Do that or shut the hell up. You are about the loudest, most ignorant wannabe developer I've ever seen. Running inside a browser is the same as using Javascript for the display layer? Lack of access to the entire Windows API hurts performance? Rendered interfaces won't be used because there are guidelines on interfaces for the Windows Store? You're trying way too hard, man.

It's like you get a half valid idea about the restrictions on WinRT, but then need to blow it up and show how that one little thing means nobody's ever going to adopt. By the time you've made your point (and I use that phrase loosely), you've lost all touch with reality.

Restrictions and app store guidelines will stop people from developing? Look at the iPhone, you dolt. People won't use the new metro interface (followed shortly by claiming that they'll use it, but only as it was intended, as if this were a bad thing) because it's not the way they've always done things? It's close enough to the way they've done things, and simpler to navigate.

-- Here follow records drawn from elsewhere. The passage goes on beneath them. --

-- pv_equiv track=rewrite | github.com/maxlegrec1/ChessDecoder | scripts/think.py | board_tokens_to_fen
-- ===== SOURCE A (Python) =====
-- _PIECE_SYMBOLS = {
--     "white_king": "K", "white_queen": "Q", "white_rook": "R",
--     "white_bishop": "B", "white_knight": "N", "white_pawn": "P",
--     "black_king": "k", "black_queen": "q", "black_rook": "r",
--     "black_bishop": "b", "black_knight": "n", "black_pawn": "p",
-- }
--
-- def board_tokens_to_fen(tokens):
--     """Reconstruct FEN from 68 token strings."""
--     if len(tokens) != 68:
--         return "<invalid>"
--     squares = tokens[1:65]
--     fen_rows = []
--     for rank in range(7, -1, -1):
--         row = ""
--         empty = 0
--         for file in range(8):
--             piece = squares[rank * 8 + file]
--             sym = _PIECE_SYMBOLS.get(piece)
--             if sym:
--                 if empty > 0:
--                     row += str(empty); empty = 0
--                 row += sym
--             else:
--                 empty += 1
--         if empty > 0:
--             row += str(empty)
--         fen_rows.append(row)
--     castling = tokens[66] if tokens[66] != "no_castling_rights" else "-"
--     stm = "w" if tokens[67] == "white_to_move" else "b"
--     return f"{'/'.join(fen_rows)} {stm} {castling} - 0 1"
-- ===== SOURCE B (Python) =====
-- _PIECE_SYMBOLS = {
--     "white_king": "K", "white_queen": "Q", "white_rook": "R",
--     "white_bishop": "B", "white_knight": "N", "white_pawn": "P",
--     "black_king": "k", "black_queen": "q", "black_rook": "r",
--     "black_bishop": "b", "black_knight": "n", "black_pawn": "p",
-- }
--
--
-- def _compress(cells):
--     """Run-length compress the '.' sentinels of one rank into digit counts."""
--     out = []
--     i = 0
--     n = len(cells)
--     while i < n:
--         if cells[i] == ".":
--             j = i
--             while j < n and cells[j] == ".":
--                 j += 1
--             out.append(str(j - i))
--             i = j
--         else:
--             out.append(cells[i])
--             i += 1
--     return "".join(out)
--
--
-- def board_tokens_to_fen(tokens):
--     """Reconstruct FEN from 68 token strings."""
--     if len(tokens) != 68:
--         return "<invalid>"
--     squares = tokens[1:65]
--     fen_rows = [
--         _compress([_PIECE_SYMBOLS.get(p, ".") for p in squares[rank * 8:rank * 8 + 8]])
--         for rank in range(7, -1, -1)
--     ]
--     castling = tokens[66] if tokens[66] != "no_castling_rights" else "-"
--     stm = "w" if tokens[67] == "white_to_move" else "b"
--     return f"{'/'.join(fen_rows)} {stm} {castling} - 0 1"
-- ===== Notes on version B (the rewrite author's own statement) =====
-- stated objective: alternative
-- what changed: Instead of threading a row-string plus empty-counter state through the file loop, B first maps each square to its symbol with '.' as sentinel for empties, then run-length-compresses the '.' runs into digit counts in a second pass.
import Mathlib
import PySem

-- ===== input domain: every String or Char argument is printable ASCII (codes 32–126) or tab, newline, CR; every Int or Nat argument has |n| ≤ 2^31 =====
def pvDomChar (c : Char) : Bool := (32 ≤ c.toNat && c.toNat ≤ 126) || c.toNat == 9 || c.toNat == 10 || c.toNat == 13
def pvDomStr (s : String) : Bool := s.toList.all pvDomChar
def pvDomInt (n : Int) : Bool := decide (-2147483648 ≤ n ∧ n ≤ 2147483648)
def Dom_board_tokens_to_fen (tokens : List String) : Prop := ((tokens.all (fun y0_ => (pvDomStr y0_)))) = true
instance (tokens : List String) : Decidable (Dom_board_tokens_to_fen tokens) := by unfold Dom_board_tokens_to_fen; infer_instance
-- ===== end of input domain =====

-- B replaces A's row-string + empty-counter loop state by a map to '.'-sentinel symbols
-- followed by a separate run-length compression pass (objective: alternative decomposition).

-- ===== PORT A =====
-- the module constant _PIECE_SYMBOLS (shared by both Pythons)
def pieceSyms : PySem.Dict String String :=
  PySem.Dict.ofList
    [("white_king", "K"), ("white_queen", "Q"), ("white_rook", "R"),
     ("white_bishop", "B"), ("white_knight", "N"), ("white_pawn", "P"),
     ("black_king", "k"), ("black_queen", "q"), ("black_rook", "r"),
     ("black_bishop", "b"), ("black_knight", "n"), ("black_pawn", "p")]

-- the body of A's inner 'for file in range(8)' loop; every dict value is a nonempty
-- string, so Python's truthiness test 'if sym:' is exactly the some/none match here
def stepA (st : String × Int) (piece : String) : String × Int :=
  match PySem.Dict.get? pieceSyms piece with
  | some sym => ((if st.2 > 0 then st.1 ++ PySem.Int.toStr st.2 else st.1) ++ sym, 0)
  | none => (st.1, st.2 + 1)

def board_tokens_to_fen (tokens : List String) : String :=
  if tokens.length ≠ 68 then "<invalid>" else
    let squares := PySem.List.slice tokens (some 1) (some 65)
    let fen_rows := (PySem.List.pyRange 7 (-1) (-1)).foldl (fun rows rank =>
      let st := (PySem.List.pyRange 0 8 1).foldl
        (fun st file => stepA st (PySem.List.pyGetD squares (rank * 8 + file) "")) ("", 0)
      let row := if st.2 > 0 then st.1 ++ PySem.Int.toStr st.2 else st.1
      rows ++ [row]) []
    let castling := if PySem.List.pyGetD tokens 66 "" ≠ "no_castling_rights"
                    then PySem.List.pyGetD tokens 66 "" else "-"
    let stm := if PySem.List.pyGetD tokens 67 "" = "white_to_move" then "w" else "b"
    PySem.Str.join "/" fen_rows ++ " " ++ stm ++ " " ++ castling ++ " - 0 1"

-- ===== PORT B =====
-- port of Source B's _compress: scan for runs of the '.' sentinel, emit each run's length as digits
def compress : List String → String
  | [] => ""
  | c :: rest =>
    if c == "." then
      PySem.Int.toStr (1 + (rest.takeWhile (· == ".")).length) ++
        compress (rest.dropWhile (· == "."))
    else c ++ compress rest
termination_by cs => cs.length
decreasing_by
  · exact Nat.lt_succ_of_le (List.length_dropWhile_le _ _)
  · simp

def board_tokens_to_fen_alt (tokens : List String) : String :=
  if tokens.length ≠ 68 then "<invalid>" else
    let squares := PySem.List.slice tokens (some 1) (some 65)
    let fen_rows := (PySem.List.pyRange 7 (-1) (-1)).map (fun rank =>
      compress ((PySem.List.slice squares (some (rank * 8)) (some (rank * 8 + 8))).map
        (fun p => PySem.Dict.getD pieceSyms p ".")))
    let castling := if PySem.List.pyGetD tokens 66 "" ≠ "no_castling_rights"
                    then PySem.List.pyGetD tokens 66 "" else "-"
    let stm := if PySem.List.pyGetD tokens 67 "" = "white_to_move" then "w" else "b"
    PySem.Str.join "/" fen_rows ++ " " ++ stm ++ " " ++ castling ++ " - 0 1"

-- ===== PRECONDITION & SPEC =====
def Spec_board_tokens_to_fen (tokens : List String) (out : String) : Prop := out = board_tokens_to_fen_alt tokens
instance (tokens : List String) (out : String) : Decidable (Spec_board_tokens_to_fen tokens out) := by unfold Spec_board_tokens_to_fen; infer_instance

-- ===== CLAIM (what is proved, stated in full; the proofs are below) =====
def Claim_equal_board_tokens_to_fen : Prop := ∀ (tokens : List String), Dom_board_tokens_to_fen tokens → Spec_board_tokens_to_fen tokens (board_tokens_to_fen tokens)

-- ===== LEMMAS AND PROOFS =====

-- A's pending-empties counter, threaded through B's compression
def flushStr (e : Int) : String := if e > 0 then PySem.Int.toStr e else ""

def compressFrom (e : Int) : List String → String
  | [] => flushStr e
  | c :: rest =>
    if c == "." then compressFrom (e + 1) rest
    else flushStr e ++ c ++ compressFrom 0 rest

-- no piece symbol is the '.' sentinel
lemma pieceSyms_get_ne_dot (p s : String) (h : PySem.Dict.get? pieceSyms p = some s) :
    s ≠ "." := by
  have h2 := PySem.Dict.mem_items_of_get?_eq_some _ h
  have : pieceSyms.items =
    [("white_king", "K"), ("white_queen", "Q"), ("white_rook", "R"),
     ("white_bishop", "B"), ("white_knight", "N"), ("white_pawn", "P"),
     ("black_king", "k"), ("black_queen", "q"), ("black_rook", "r"),
     ("black_bishop", "b"), ("black_knight", "n"), ("black_pawn", "p")] := by decide
  rw [this] at h2
  simp at h2
  rcases h2 with ⟨_,h2⟩|⟨_,h2⟩|⟨_,h2⟩|⟨_,h2⟩|⟨_,h2⟩|⟨_,h2⟩|⟨_,h2⟩|⟨_,h2⟩|⟨_,h2⟩|⟨_,h2⟩|⟨_,h2⟩|⟨_,h2⟩ <;> subst h2 <;> decide

-- A's indexed inner loop over range(8) is a fold over the 8-square chunk
lemma fold_idx (xs : List String) (a : Int) (n : Nat) (st : String × Int)
    (ha : 0 ≤ a) (h : a.toNat + n ≤ xs.length) :
    (PySem.List.pyRange 0 (n : Int) 1).foldl
        (fun st j => stepA st (PySem.List.pyGetD xs (a + j) "")) st
      = ((xs.drop a.toNat).take n).foldl stepA st := by
  induction n generalizing st with
  | zero => simp [PySem.List.pyRange_one_eq_nil]
  | succ n ih =>
    have hcast : ((n + 1 : Nat) : Int) = (n : Int) + 1 := by push_cast; ring
    rw [hcast, PySem.List.pyRange_one_succ_right (by positivity), List.foldl_append]
    rw [ih st (by omega)]
    have hlt : a.toNat + n < xs.length := by omega
    have h1 : PySem.List.pyGetD xs (a + (n : Int)) "" = xs[a.toNat + n] := by
      rw [show a + (n : Int) = ((a.toNat + n : Nat) : Int) by omega, PySem.List.pyGetD_natCast]
      exact List.getD_eq_getElem _ _ hlt
    have h2 : (xs.drop a.toNat).take (n + 1) = (xs.drop a.toNat).take n ++ [xs[a.toNat + n]] := by
      rw [List.take_add_one]
      congr 1
      have : (xs.drop a.toNat)[n]? = some xs[a.toNat + n] := by
        rw [List.getElem?_drop]
        exact List.getElem?_eq_getElem hlt
      simp [this]
    rw [h2, List.foldl_append]
    simp [h1]

-- A's counter loop over a chunk, flushed at the end, is B's sentinel-map compression
lemma chunk_eq (chunk : List String) : ∀ st : String × Int, 0 ≤ st.2 →
    (if (chunk.foldl stepA st).2 > 0
     then (chunk.foldl stepA st).1 ++ PySem.Int.toStr (chunk.foldl stepA st).2
     else (chunk.foldl stepA st).1)
      = st.1 ++ compressFrom st.2 (chunk.map (fun p => PySem.Dict.getD pieceSyms p ".")) := by
  induction chunk with
  | nil =>
    intro st he
    simp [compressFrom, flushStr]
    split_ifs <;> simp
  | cons p rest ih =>
    intro st he
    simp only [List.foldl_cons, List.map_cons]
    rcases hg : PySem.Dict.get? pieceSyms p with _ | s
    · have hd : PySem.Dict.getD pieceSyms p "." = "." := by
        rw [PySem.Dict.getD_eq_get?_getD, hg]; rfl
      rw [hd]
      have hstep : stepA st p = (st.1, st.2 + 1) := by simp [stepA, hg]
      rw [hstep, ih (st.1, st.2 + 1) (by omega)]
      simp [compressFrom]
    · have hd : PySem.Dict.getD pieceSyms p "." = s := by
        rw [PySem.Dict.getD_eq_get?_getD, hg]; rfl
      have hne : (s == ".") = false := by
        simp [pieceSyms_get_ne_dot p s hg]
      have hstep : stepA st p = (st.1 ++ flushStr st.2 ++ s, 0) := by
        simp [stepA, hg, flushStr]
        split_ifs <;> simp
      rw [hd, hstep, ih (st.1 ++ flushStr st.2 ++ s, 0) (by omega)]
      simp [compressFrom, hne, String.append_assoc]

lemma compress_lead (cs : List String) :
    flushStr (((cs.takeWhile (· == ".")).length : Nat) : Int) ++ compress (cs.dropWhile (· == "."))
      = compress cs := by
  cases cs with
  | nil => simp [flushStr, compress]
  | cons c rest =>
    by_cases hc : (c == ".") = true
    · rw [show compress (c :: rest)
          = PySem.Int.toStr (1 + ((rest.takeWhile (· == ".")).length : Int)) ++
              compress (rest.dropWhile (· == ".")) by
        rw [compress]; simp [hc]]
      simp only [List.takeWhile_cons, List.dropWhile_cons, hc, if_true]
      simp [flushStr]
      congr 1
      ring
    · have hc' : (c == ".") = false := by simpa using hc
      simp [List.dropWhile_cons, hc', flushStr]

lemma compressFrom_eq (cs : List String) : ∀ e : Int, 0 ≤ e →
    compressFrom e cs
      = flushStr (e + ((cs.takeWhile (· == ".")).length : Int)) ++
          compress (cs.dropWhile (· == ".")) := by
  induction cs with
  | nil => intro e he; simp [compressFrom, compress]
  | cons c rest ih =>
    intro e he
    by_cases hc : (c == ".") = true
    · rw [show compressFrom e (c :: rest) = compressFrom (e + 1) rest by
        simp [compressFrom, hc]]
      rw [ih (e + 1) (by omega)]
      simp [hc]
      ring_nf
    · have hc' : (c == ".") = false := by simpa using hc
      rw [show compressFrom e (c :: rest) = flushStr e ++ c ++ compressFrom 0 rest by
        simp [compressFrom, hc']]
      rw [ih 0 le_rfl]
      simp [hc']
      rw [show compress (c :: rest) = c ++ compress rest by
        rw [compress]; simp [hc']]
      rw [← compress_lead rest]
      simp [String.append_assoc]

lemma compressFrom_zero (cs : List String) : compressFrom 0 cs = compress cs := by
  rw [compressFrom_eq cs 0 le_rfl]
  simpa using compress_lead cs

lemma ports_agree (tokens : List String) :
    board_tokens_to_fen tokens = board_tokens_to_fen_alt tokens := by
  unfold board_tokens_to_fen board_tokens_to_fen_alt
  by_cases h : tokens.length = 68
  · conv_lhs => rw [if_neg (not_ne_iff.mpr h)]
    conv_rhs => rw [if_neg (not_ne_iff.mpr h)]
    have hrows : (PySem.List.pyRange 7 (-1) (-1)).foldl (fun rows rank =>
        rows ++ [(fun st : String × Int =>
          if st.2 > 0 then st.1 ++ PySem.Int.toStr st.2 else st.1)
          ((PySem.List.pyRange 0 8 1).foldl
            (fun st file => stepA st
              (PySem.List.pyGetD (PySem.List.slice tokens (some 1) (some 65)) (rank * 8 + file) ""))
            ("", 0))]) []
        = (PySem.List.pyRange 7 (-1) (-1)).map (fun rank =>
            compress ((PySem.List.slice (PySem.List.slice tokens (some 1) (some 65))
                (some (rank * 8)) (some (rank * 8 + 8))).map
              (fun p => PySem.Dict.getD pieceSyms p "."))) := by
      rw [PySem.List.foldl_append_singleton_eq_map]
      rw [List.nil_append]
      apply List.map_congr_left
      intro rank hr
      rw [PySem.List.mem_pyRange_neg_one] at hr
      set squares := PySem.List.slice tokens (some 1) (some 65) with hsq
      have hlen : squares.length = 64 := by
        rw [hsq, PySem.List.slice_toNat (ha := by norm_num) (hb := by norm_num)]
        simp [h]
      have hnn : 0 ≤ rank * 8 := by omega
      have hle : (rank * 8).toNat + 8 ≤ squares.length := by omega
      have hfold := fold_idx squares (rank * 8) 8 ("", 0) hnn hle
      norm_num at hfold
      rw [hfold]
      have hslice : PySem.List.slice squares (some (rank * 8)) (some (rank * 8 + 8))
          = (squares.drop (rank * 8).toNat).take 8 := by
        rw [PySem.List.slice_toNat (ha := hnn) (hb := by omega)]
        congr 1
        omega
      rw [hslice]
      have hch := chunk_eq ((squares.drop (rank * 8).toNat).take 8) ("", 0) (by norm_num)
      simp only at hch ⊢
      rw [hch, compressFrom_zero]
      simp
    exact congrArg (fun r => PySem.Str.join "/" r ++ " " ++
      (if PySem.List.pyGetD tokens 67 "" = "white_to_move" then "w" else "b") ++ " " ++
      (if PySem.List.pyGetD tokens 66 "" ≠ "no_castling_rights"
       then PySem.List.pyGetD tokens 66 "" else "-") ++ " - 0 1") hrows
  · rw [if_pos h, if_pos h]

-- ===== VERDICT (by name: the statement is the Claim_ definition above) =====
theorem board_tokens_to_fen_spec : Claim_equal_board_tokens_to_fen := by
  intro tokens _
  unfold Spec_board_tokens_to_fen
  exact ports_agree tokens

It's a small learning curve at best.

Your points ring hollow, your lies and misrepresentations of the truth are the only things that stand out in your posts. If you had a valid point to make, you lost it somewhere while shouting over and over again how you were right rather than acknowledging that maybe not everyone will walk into Windows 8 with a "Die Metro Die" mindset.

Not everyone is a power user. Not everyone is so in love with their start menu as you are. But then again, most people wouldn't come onto a forum and rant at such great length about topics they know very little about, like you have.

If I had to guess, I'd say you knew about as much about programming as the average high school geek, and absolutely nothing about software development processes. Might have had a course, maybe self taught. You know two, maybe three languages, but only one well enough to be called fluent. You've never touched any of the more difficult aspects of programming like thread safety, networking or working with bit streams (not setting bit flags, that *** is child's play).

Your small amount of experience put you a head and shoulders above most everyone you know, so you start to think you're hot ***. You post on computer forums showing off your knowledge, with a healthy dose of sarcasm and self importance to really hammer home that you know your stuff. Problem is, you said something really stupid and an actual software development professional read it.

I've probably forgotten more programming languages than you know. I write more lines of code in the average workday than you've written in your life. I bust out dynamic programming solutions with concurrency controls like they're nothing, while you go look up what dynamic programming even is. I've written assemblers, virtual machines, low level network traffic analyzers, HTTP servers, encryption algorithms and more.

There is real knowledge behind what I'm saying, not to mention more than a decade of experience and a degree. Repeating your idiotic points over and over again might work on people who don't know what they're talking about, but I do. I eat, drink and breath Windows development. It is my job to keep up with what's happening, and use those new technologies once they become available.

Do you really think you know more than me? Have great insights that my puny mind just can't comprehend?

Or are you just wrong?
 
[citation][nom]alikum[/nom]I don't know what you've been smoking but Windows 8 ALLOWS native access. Don't confuse it with Windows Phone, please. Get your facts right before posting.[/citation]
Having his facts straight would mean not arguing this anyway. Fat chance he'll bring reality into the mix at this point, he's invested too heavily in arguments he doesn't really understand.
 
[citation][nom]math1337[/nom]Mozilla won't make Firefox for WinFo7 because of the extreme limitations set by the store. You think they'll make it for metro?[/citation]
I just had to come back and add one last nail to the coffin of your intensely stupid ravings about Win8 and Metro. Mozilla just announced that they're planning a Metro release of Firefox later this year.

So to recap, you're a moron and everything you said was wrong.